This is making precommit fail for me locally:
-ecj-javadoc-lint-src:
[mkdir] Created dir: /var/folders/16/hgq2wtys7nv1_x9st6mdpwzh0000gp/T/ecj662445789
[ecj-lint] Compiling 453 source files to /var/folders/16/hgq2wtys7nv1_x9st6mdpwzh0000gp/T/ecj662445789
[ecj-lint] ----------
[ecj-lint] 1. ERROR in /Users/woody/asf/lucene-solr-trunk/lucene/analysis/common/src/java/org/apache/lucene/analysis/ngram/EdgeNGramTokenFilter.java (at line 26)
[ecj-lint] import org.apache.lucene.util.AttributeSource.State;
[ecj-lint] ^^^^^^^^^^^^^^^^^^^^^^^^^^^^^^^^^^^^^^^^^^^^
[ecj-lint] The import org.apache.lucene.util.AttributeSource.State is never used
[ecj-lint] —————
Which is confusing as hell, because the import clearly *is* used. And removing the import fixes things, even though it shouldn’t then compile.
Alan Woodward
www.flax.co.uk
> On 16 Jan 2017, at 10:27, uschindler@apache.org wrote:
>
> Repository: lucene-solr
> Updated Branches:
> refs/heads/branch_6x b5b17b23c -> a69c632aa
>
>
> LUCENE-7630: Fix (Edge)NGramTokenFilter to no longer drop payloads and preserve all attributes
> [merge branch 'edgepayloads' from Nathan Gass https://github.com/xabbu42/lucene-solr]
>
> Signed-off-by: Uwe Schindler <us...@apache.org>
>
>
> Project: http://git-wip-us.apache.org/repos/asf/lucene-solr/repo
> Commit: http://git-wip-us.apache.org/repos/asf/lucene-solr/commit/a69c632a
> Tree: http://git-wip-us.apache.org/repos/asf/lucene-solr/tree/a69c632a
> Diff: http://git-wip-us.apache.org/repos/asf/lucene-solr/diff/a69c632a
>
> Branch: refs/heads/branch_6x
> Commit: a69c632aa54d064515152145bcbcbe1e869d7061
> Parents: b5b17b2
> Author: Uwe Schindler <us...@apache.org>
> Authored: Mon Jan 16 11:16:43 2017 +0100
> Committer: Uwe Schindler <us...@apache.org>
> Committed: Mon Jan 16 11:24:55 2017 +0100
>
> ----------------------------------------------------------------------
> lucene/CHANGES.txt | 7 +++
> .../analysis/ngram/EdgeNGramTokenFilter.java | 17 ++-----
> .../lucene/analysis/ngram/NGramTokenFilter.java | 19 +++-----
> .../lucene/analysis/ngram/TestNGramFilters.java | 47 ++++++++++++++++++++
> 4 files changed, 63 insertions(+), 27 deletions(-)
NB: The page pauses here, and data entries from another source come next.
-- pv_equiv track=rewrite | github.com/11char/coding_practice | 2025/Sept/Disappearing Floor (Kakao 2022 Blind Recruitment).py | solution
-- ===== SOURCE A (Python) =====
-- def solution(board, aloc, bloc):
--     X, Y = len(board), len(board[0])
--
--     #mask for better & easier access to board
--     mask = 0
--     for x in range(X):
--         for y in range(Y):
--             if board[x][y]:
--                 mask |= 1<<x*Y+y
--
--     answer = -1
--
--     def in_board(x, y):
--         return 0 <= x < X and 0 <= y < Y
--
--     def has_tile(msk, x, y):
--         return (msk>>x*Y+y) & 1
--
--     def clear_tile(msk, x, y):
--         return msk & ~(1<<x*Y+y)
--
--
--     DIRS = [(1,0), (-1,0), (0,1), (0,-1)]
--
--     def dfs(ax, ay, bx, by, msk):
--         if not has_tile(msk,ax, ay):
--             return (False, 0)
--         can_move = False
--         win_turns = float('inf')
--         lose_turns = 0
--
--         for dx, dy in DIRS:
--             nx, ny = ax + dx, ay + dy
--             if not in_board(nx,ny) or not has_tile(msk,nx,ny):
--                 continue
--
--             can_move = True
--
--             new_mask = clear_tile(msk,ax,ay)
--             #next turn: flip turn, new mask new loc
--             opp_win, turns = dfs(bx, by, nx, ny, new_mask)
--
--             if not opp_win:
--                 win_turns = min(win_turns, turns + 1)
--             else:
--                 lose_turns = max(lose_turns, turns + 1)
--
--         if (not can_move):
--             return (False, 0)
--         if (win_turns != float('inf')):
--             return (True, win_turns)
--         else:
--             return (False,lose_turns)
--
--     _, answer = dfs(aloc[0], aloc[1], bloc[0], bloc[1], mask)
--
--     return answer
-- ===== SOURCE B (Python) =====
-- def solution(board, aloc, bloc):
--     R, C = len(board), len(board[0])
--
--     full = 0
--     for i, row in enumerate(board):
--         for j in range(C):
--             if row[j]:
--                 full |= 1 << (i * C + j)
--
--     cache = {}
--
--     # game(cur, opp, msk) returns a single signed value v:
--     #   v > 0  : the player to move (at cur) wins, the game lasts v more moves
--     #   v <= 0 : the player to move loses, the game lasts -v more moves
--     def game(cx, cy, ox, oy, msk):
--         if not (msk >> (cx * C + cy)) & 1:
--             return 0
--         key = (cx, cy, ox, oy, msk)
--         if key not in cache:
--             rest = msk & ~(1 << (cx * C + cy))
--             outcomes = [game(ox, oy, nx, ny, rest)
--                         for nx, ny in ((cx + 1, cy), (cx - 1, cy), (cx, cy + 1), (cx, cy - 1))
--                         if 0 <= nx < R and 0 <= ny < C and (msk >> (nx * C + ny)) & 1]
--             losses = [v for v in outcomes if v <= 0]
--             if losses:
--                 cache[key] = 1 - max(losses)          # win as fast as possible
--             elif outcomes:
--                 cache[key] = -(max(outcomes) + 1)     # lose as slowly as possible
--             else:
--                 cache[key] = 0                        # stuck: lose immediately
--         return cache[key]
--
--     return abs(game(aloc[0], aloc[1], bloc[0], bloc[1], full))
-- ===== Notes on version B (the rewrite author's own statement) =====
-- stated objective: alternative
-- what changed: B memoizes the game search in a dict keyed by the full state (cx, cy, ox, oy, mask) so each distinct state is solved once, and replaces A's (win, turns) pairs with three loop accumulators by a single signed game value (positive = mover wins in v moves, non-positive = loses in -v moves) combined from a list of child outcomes by filter/max.
import Mathlib
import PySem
> ----------------------------------------------------------------------
>
>
> http://git-wip-us.apache.org/repos/asf/lucene-solr/blob/a69c632a/lucene/CHANGES.txt
> ----------------------------------------------------------------------
> diff --git a/lucene/CHANGES.txt b/lucene/CHANGES.txt
> index 5de3bab..af0ff77 100644
> --- a/lucene/CHANGES.txt
> +++ b/lucene/CHANGES.txt
> @@ -6,6 +6,13 @@ http://s.apache.org/luceneversions
> ======================= Lucene 6.5.0 =======================
> (No Changes)
>
> +======================= Lucene 6.5.0 =======================
> +
> +Bug Fixes
> +
> +* LUCENE-7630: Fix (Edge)NGramTokenFilter to no longer drop payloads
> + and preserve all attributes. (Nathan Gass via Uwe Schindler)
> +
> ======================= Lucene 6.4.0 =======================
>
> API Changes
>
> http://git-wip-us.apache.org/repos/asf/lucene-solr/blob/a69c632a/lucene/analysis/common/src/java/org/apache/lucene/analysis/ngram/EdgeNGramTokenFilter.java
> ----------------------------------------------------------------------
> diff --git a/lucene/analysis/common/src/java/org/apache/lucene/analysis/ngram/EdgeNGramTokenFilter.java b/lucene/analysis/common/src/java/org/apache/lucene/analysis/ngram/EdgeNGramTokenFilter.java
> index 827e26f..47b80ff 100644
> --- a/lucene/analysis/common/src/java/org/apache/lucene/analysis/ngram/EdgeNGramTokenFilter.java
> +++ b/lucene/analysis/common/src/java/org/apache/lucene/analysis/ngram/EdgeNGramTokenFilter.java
> @@ -22,9 +22,8 @@ import java.io.IOException;
> import org.apache.lucene.analysis.TokenFilter;
> import org.apache.lucene.analysis.TokenStream;
> import org.apache.lucene.analysis.tokenattributes.CharTermAttribute;
> -import org.apache.lucene.analysis.tokenattributes.OffsetAttribute;
> import org.apache.lucene.analysis.tokenattributes.PositionIncrementAttribute;
> -import org.apache.lucene.analysis.tokenattributes.PositionLengthAttribute;
> +import org.apache.lucene.util.AttributeSource.State;
>
> /**
> * Tokenizes the given token into n-grams of given size(s).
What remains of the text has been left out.